There are lots of ways to represent number between 1 and N. However if the numbers are equally likely, you can't do any better than log N bits. Casey objected to the binary search approach of finding the minimum cost by noting that you could simply scale up all of the edge weights, say, by converting each weight n to 2^(2^n). However, the size of the problem would then be bigger, because you would need to use more bits to represent each weight; around 2^n bits each, in fact. The algorithm still takes polynomial time in the size of the problem!
Of course, if you convert n to 2^(2^n), the numbers that you get aren't equally likely. You can presumably compress the input before feeding it to the algorithm. But if the algorithm understands the compression scheme, then it also understands that not all weights are equally likely, and can use this information to make the search more efficient.
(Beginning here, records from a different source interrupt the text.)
-- pv_equiv track=rewrite | github.com/Alexsovich5/DAPP | python-backend/app/api/v1/routers/discovery.py | _categorize_interests
-- ===== SOURCE A (Python) =====
-- from typing import Dict, List, Optional, Any
--
-- def _categorize_interests(interests: List[str]) -> Dict[str, List[str]]:
--     """Categorize interests into broad categories."""
--     categories = {
--         "Sports & Fitness": [],
--         "Arts & Culture": [],
--         "Technology": [],
--         "Food & Cooking": [],
--         "Travel": [],
--         "Music": [],
--         "Other": []
--     }
--
--     # Simple keyword-based categorization
--     for interest in interests:
--         interest_lower = interest.lower()
--         categorized = False
--
--         if any(word in interest_lower for word in ['sport', 'gym', 'fitness', 'running', 'yoga', 'hiking']):
--             categories["Sports & Fitness"].append(interest)
--             categorized = True
--         elif any(word in interest_lower for word in ['art', 'music', 'painting', 'culture', 'museum', 'theater']):
--             categories["Arts & Culture"].append(interest)
--             categorized = True
--         elif any(word in interest_lower for word in ['tech', 'programming', 'computer', 'coding', 'AI']):
--             categories["Technology"].append(interest)
--             categorized = True
--         elif any(word in interest_lower for word in ['food', 'cooking', 'restaurant', 'cuisine', 'chef']):
--             categories["Food & Cooking"].append(interest)
--             categorized = True
--         elif any(word in interest_lower for word in ['travel', 'trip', 'vacation', 'country', 'explore']):
--             categories["Travel"].append(interest)
--             categorized = True
--
--         if not categorized:
--             categories["Other"].append(interest)
--
--     # Remove empty categories
--     return {k: v for k, v in categories.items() if v}
-- ===== SOURCE B (Python) =====
-- # Table-driven rewrite: one rule table + per-category filter passes instead of a
-- # per-interest if/elif cascade mutating pre-made buckets.
--
-- RULES = (
--     ("Sports & Fitness", ("sport", "gym", "fitness", "running", "yoga", "hiking")),
--     ("Arts & Culture", ("art", "music", "painting", "culture", "museum", "theater")),
--     ("Technology", ("tech", "programming", "computer", "coding", "AI")),
--     ("Food & Cooking", ("food", "cooking", "restaurant", "cuisine", "chef")),
--     ("Travel", ("travel", "trip", "vacation", "country", "explore")),
-- )
--
-- CATEGORY_ORDER = ("Sports & Fitness", "Arts & Culture", "Technology",
--                   "Food & Cooking", "Travel", "Music", "Other")
--
--
-- def _label(interest):
--     low = interest.lower()
--     for name, kws in RULES:
--         if any(k in low for k in kws):
--             return name
--     return "Other"
--
--
-- def _categorize_interests(interests):
--     buckets = [(c, [i for i in interests if _label(i) == c]) for c in CATEGORY_ORDER]
--     return {c: members for c, members in buckets if members}
-- ===== Notes on version B (the rewrite author's own statement) =====
-- stated objective: simpler
-- what changed: Replaces the per-interest if/elif cascade that mutates seven pre-created dict buckets (plus a categorized flag and a final empty-bucket strip) by a declarative rule table: one first-match labelling helper and one filter pass per category, keeping only non-empty buckets.
import Mathlib
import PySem

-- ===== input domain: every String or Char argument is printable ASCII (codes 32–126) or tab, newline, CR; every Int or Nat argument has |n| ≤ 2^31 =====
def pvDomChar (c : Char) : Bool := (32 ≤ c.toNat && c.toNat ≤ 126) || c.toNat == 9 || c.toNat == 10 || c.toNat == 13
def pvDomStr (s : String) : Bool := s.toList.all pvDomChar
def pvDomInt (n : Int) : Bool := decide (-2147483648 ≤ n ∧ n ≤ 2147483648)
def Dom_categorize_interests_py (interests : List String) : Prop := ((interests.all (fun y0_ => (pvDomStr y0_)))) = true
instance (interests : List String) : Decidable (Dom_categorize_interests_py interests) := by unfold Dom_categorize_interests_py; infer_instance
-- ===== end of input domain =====

-- B replaces A's per-interest if/elif cascade over pre-made mutable buckets by a rule
-- table and one filter pass per category (objective: simpler); same return value everywhere.

-- ===== PORT A =====
def kwSports : List String := ["sport", "gym", "fitness", "running", "yoga", "hiking"]
def kwArts : List String := ["art", "music", "painting", "culture", "museum", "theater"]
def kwTech : List String := ["tech", "programming", "computer", "coding", "AI"]
def kwFood : List String := ["food", "cooking", "restaurant", "cuisine", "chef"]
def kwTravel : List String := ["travel", "trip", "vacation", "country", "explore"]

-- `any(word in interest_lower for word in ws)`
def pyAnyIn (ws : List String) (s : String) : Bool := ws.any (fun w => PySem.Str.isIn w s)

-- loop body of A: the if/elif chain appending to the matching bucket ("Other" if none)
def catStepA (d : PySem.Dict String (List String)) (interest : String) :
    PySem.Dict String (List String) :=
  let low := PySem.Str.lower interest
  if pyAnyIn kwSports low then d.modify "Sports & Fitness" [] (· ++ [interest])
  else if pyAnyIn kwArts low then d.modify "Arts & Culture" [] (· ++ [interest])
  else if pyAnyIn kwTech low then d.modify "Technology" [] (· ++ [interest])
  else if pyAnyIn kwFood low then d.modify "Food & Cooking" [] (· ++ [interest])
  else if pyAnyIn kwTravel low then d.modify "Travel" [] (· ++ [interest])
  else d.modify "Other" [] (· ++ [interest])

def categorize_interests_py (interests : List String) : List (String × List String) :=
  let categories : PySem.Dict String (List String) := PySem.Dict.mk
    [("Sports & Fitness", []), ("Arts & Culture", []), ("Technology", []),
     ("Food & Cooking", []), ("Travel", []), ("Music", []), ("Other", [])]
  let d := interests.foldl catStepA categories
  d.items.filter (fun p => !p.2.isEmpty)

-- ===== PORT B =====
def RULES : List (String × List String) :=
  [("Sports & Fitness", ["sport", "gym", "fitness", "running", "yoga", "hiking"]),
   ("Arts & Culture", ["art", "music", "painting", "culture", "museum", "theater"]),
   ("Technology", ["tech", "programming", "computer", "coding", "AI"]),
   ("Food & Cooking", ["food", "cooking", "restaurant", "cuisine", "chef"]),
   ("Travel", ["travel", "trip", "vacation", "country", "explore"])]

def CATEGORY_ORDER : List String :=
  ["Sports & Fitness", "Arts & Culture", "Technology", "Food & Cooking", "Travel",
   "Music", "Other"]

-- scan the rule table: first rule whose keyword test passes names the category, else "Other"
def firstMatch (low : String) : List (String × List String) → String
  | [] => "Other"
  | (name, kws) :: rest =>
    if kws.any (fun k => PySem.Str.isIn k low) then name else firstMatch low rest

def labelOf (interest : String) : String := firstMatch (PySem.Str.lower interest) RULES

def categorize_interests_py_alt (interests : List String) : List (String × List String) :=
  let buckets := CATEGORY_ORDER.map (fun c => (c, interests.filter (fun i => labelOf i == c)))
  buckets.filter (fun p => !p.2.isEmpty)

-- ===== PRECONDITION & SPEC =====
def Spec_categorize_interests_py (interests : List String) (out : List (String × List String)) : Prop := out = categorize_interests_py_alt interests
instance (interests : List String) (out : List (String × List String)) : Decidable (Spec_categorize_interests_py interests out) := by unfold Spec_categorize_interests_py; infer_instance

-- ===== CLAIM (what is proved, stated in full; the proofs are below) =====
def Claim_equal_categorize_interests_py : Prop := ∀ (interests : List String), Dom_categorize_interests_py interests → Spec_categorize_interests_py interests (categorize_interests_py interests)

-- ===== LEMMAS AND PROOFS =====

-- labelOf, with the literal rule table unfolded, is A's decision chain
lemma labelOf_ite (i : String) : labelOf i =
    (if pyAnyIn kwSports (PySem.Str.lower i) then "Sports & Fitness"
     else if pyAnyIn kwArts (PySem.Str.lower i) then "Arts & Culture"
     else if pyAnyIn kwTech (PySem.Str.lower i) then "Technology"
     else if pyAnyIn kwFood (PySem.Str.lower i) then "Food & Cooking"
     else if pyAnyIn kwTravel (PySem.Str.lower i) then "Travel"
     else "Other") := rfl

-- A's loop, started from the seven buckets v1..v7, ends with each bucket extended by
-- exactly the interests B labels with that bucket's name.
lemma loopA (l : List String) : ∀ (v1 v2 v3 v4 v5 v6 v7 : List String),
    (l.foldl catStepA (PySem.Dict.mk
          [("Sports & Fitness", v1), ("Arts & Culture", v2), ("Technology", v3), ("Food & Cooking", v4), ("Travel", v5), ("Music", v6), ("Other", v7)])).items
    = [("Sports & Fitness", v1 ++ l.filter (fun i => labelOf i == "Sports & Fitness")), ("Arts & Culture", v2 ++ l.filter (fun i => labelOf i == "Arts & Culture")), ("Technology", v3 ++ l.filter (fun i => labelOf i == "Technology")), ("Food & Cooking", v4 ++ l.filter (fun i => labelOf i == "Food & Cooking")), ("Travel", v5 ++ l.filter (fun i => labelOf i == "Travel")), ("Music", v6 ++ l.filter (fun i => labelOf i == "Music")), ("Other", v7 ++ l.filter (fun i => labelOf i == "Other"))] := by
  induction l with
  | nil => intro v1 v2 v3 v4 v5 v6 v7; simp
  | cons i t ih =>
    intro v1 v2 v3 v4 v5 v6 v7
    simp only [List.foldl_cons, catStepA]
    split_ifs with h1 h2 h3 h4 h5
    · have hl : labelOf i = "Sports & Fitness" := by
        rw [labelOf_ite, if_pos h1]
      have hmk : (PySem.Dict.mk
          [("Sports & Fitness", v1), ("Arts & Culture", v2), ("Technology", v3), ("Food & Cooking", v4), ("Travel", v5), ("Music", v6), ("Other", v7)]).modify "Sports & Fitness" [] (fun x => x ++ [i]) = PySem.Dict.mk
          [("Sports & Fitness", v1 ++ [i]), ("Arts & Culture", v2), ("Technology", v3), ("Food & Cooking", v4), ("Travel", v5), ("Music", v6), ("Other", v7)] := by
        simp [PySem.Dict.modify, PySem.Dict.insert, PySem.Dict.getD, PySem.Dict.get?,
              PySem.Dict.contains, List.find?]
      rw [hmk, ih]
      simp [hl]
    · have hl : labelOf i = "Arts & Culture" := by
        rw [labelOf_ite, if_neg h1, if_pos h2]
      have hmk : (PySem.Dict.mk
          [("Sports & Fitness", v1), ("Arts & Culture", v2), ("Technology", v3), ("Food & Cooking", v4), ("Travel", v5), ("Music", v6), ("Other", v7)]).modify "Arts & Culture" [] (fun x => x ++ [i]) = PySem.Dict.mk
          [("Sports & Fitness", v1), ("Arts & Culture", v2 ++ [i]), ("Technology", v3), ("Food & Cooking", v4), ("Travel", v5), ("Music", v6), ("Other", v7)] := by
        simp [PySem.Dict.modify, PySem.Dict.insert, PySem.Dict.getD, PySem.Dict.get?,
              PySem.Dict.contains, List.find?]
      rw [hmk, ih]
      simp [hl]
    · have hl : labelOf i = "Technology" := by
        rw [labelOf_ite, if_neg h1, if_neg h2, if_pos h3]
      have hmk : (PySem.Dict.mk
          [("Sports & Fitness", v1), ("Arts & Culture", v2), ("Technology", v3), ("Food & Cooking", v4), ("Travel", v5), ("Music", v6), ("Other", v7)]).modify "Technology" [] (fun x => x ++ [i]) = PySem.Dict.mk
          [("Sports & Fitness", v1), ("Arts & Culture", v2), ("Technology", v3 ++ [i]), ("Food & Cooking", v4), ("Travel", v5), ("Music", v6), ("Other", v7)] := by
        simp [PySem.Dict.modify, PySem.Dict.insert, PySem.Dict.getD, PySem.Dict.get?,
              PySem.Dict.contains, List.find?]
      rw [hmk, ih]
      simp [hl]
    · have hl : labelOf i = "Food & Cooking" := by
        rw [labelOf_ite, if_neg h1, if_neg h2, if_neg h3, if_pos h4]
      have hmk : (PySem.Dict.mk
          [("Sports & Fitness", v1), ("Arts & Culture", v2), ("Technology", v3), ("Food & Cooking", v4), ("Travel", v5), ("Music", v6), ("Other", v7)]).modify "Food & Cooking" [] (fun x => x ++ [i]) = PySem.Dict.mk
          [("Sports & Fitness", v1), ("Arts & Culture", v2), ("Technology", v3), ("Food & Cooking", v4 ++ [i]), ("Travel", v5), ("Music", v6), ("Other", v7)] := by
        simp [PySem.Dict.modify, PySem.Dict.insert, PySem.Dict.getD, PySem.Dict.get?,
              PySem.Dict.contains, List.find?]
      rw [hmk, ih]
      simp [hl]
    · have hl : labelOf i = "Travel" := by
        rw [labelOf_ite, if_neg h1, if_neg h2, if_neg h3, if_neg h4, if_pos h5]
      have hmk : (PySem.Dict.mk
          [("Sports & Fitness", v1), ("Arts & Culture", v2), ("Technology", v3), ("Food & Cooking", v4), ("Travel", v5), ("Music", v6), ("Other", v7)]).modify "Travel" [] (fun x => x ++ [i]) = PySem.Dict.mk
          [("Sports & Fitness", v1), ("Arts & Culture", v2), ("Technology", v3), ("Food & Cooking", v4), ("Travel", v5 ++ [i]), ("Music", v6), ("Other", v7)] := by
        simp [PySem.Dict.modify, PySem.Dict.insert, PySem.Dict.getD, PySem.Dict.get?,
              PySem.Dict.contains, List.find?]
      rw [hmk, ih]
      simp [hl]
    · have hl : labelOf i = "Other" := by
        rw [labelOf_ite, if_neg h1, if_neg h2, if_neg h3, if_neg h4, if_neg h5]
      have hmk : (PySem.Dict.mk
          [("Sports & Fitness", v1), ("Arts & Culture", v2), ("Technology", v3), ("Food & Cooking", v4), ("Travel", v5), ("Music", v6), ("Other", v7)]).modify "Other" [] (fun x => x ++ [i]) = PySem.Dict.mk
          [("Sports & Fitness", v1), ("Arts & Culture", v2), ("Technology", v3), ("Food & Cooking", v4), ("Travel", v5), ("Music", v6), ("Other", v7 ++ [i])] := by
        simp [PySem.Dict.modify, PySem.Dict.insert, PySem.Dict.getD, PySem.Dict.get?,
              PySem.Dict.contains, List.find?]
      rw [hmk, ih]
      simp [hl]

theorem categorize_interests_py_spec : Claim_equal_categorize_interests_py := by
  intro interests _
  unfold Spec_categorize_interests_py
  simp only [categorize_interests_py, categorize_interests_py_alt]
  rw [loopA]
  simp [CATEGORY_ORDER]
This particular misconception usually comes up first in the context of prime factoring. Every CS theory student goes through a phase where they think it's easy to factor a number in polynomial time. After all, if you have a number N, you only need to test N factors (or, even better, the square root of N), and each test is just a long division, which takes... I don't know, N^2 or N^3 time, certainly polynomial.
The problem with this line of reasoning is that the "size of the input" isn't N, it's log N. Only an idiot (or someone with a specific compression problem!) stores the number N using N bits. Yeah, this prime factoring algorithm is polynomial in N, but it's exponential in the size of the input.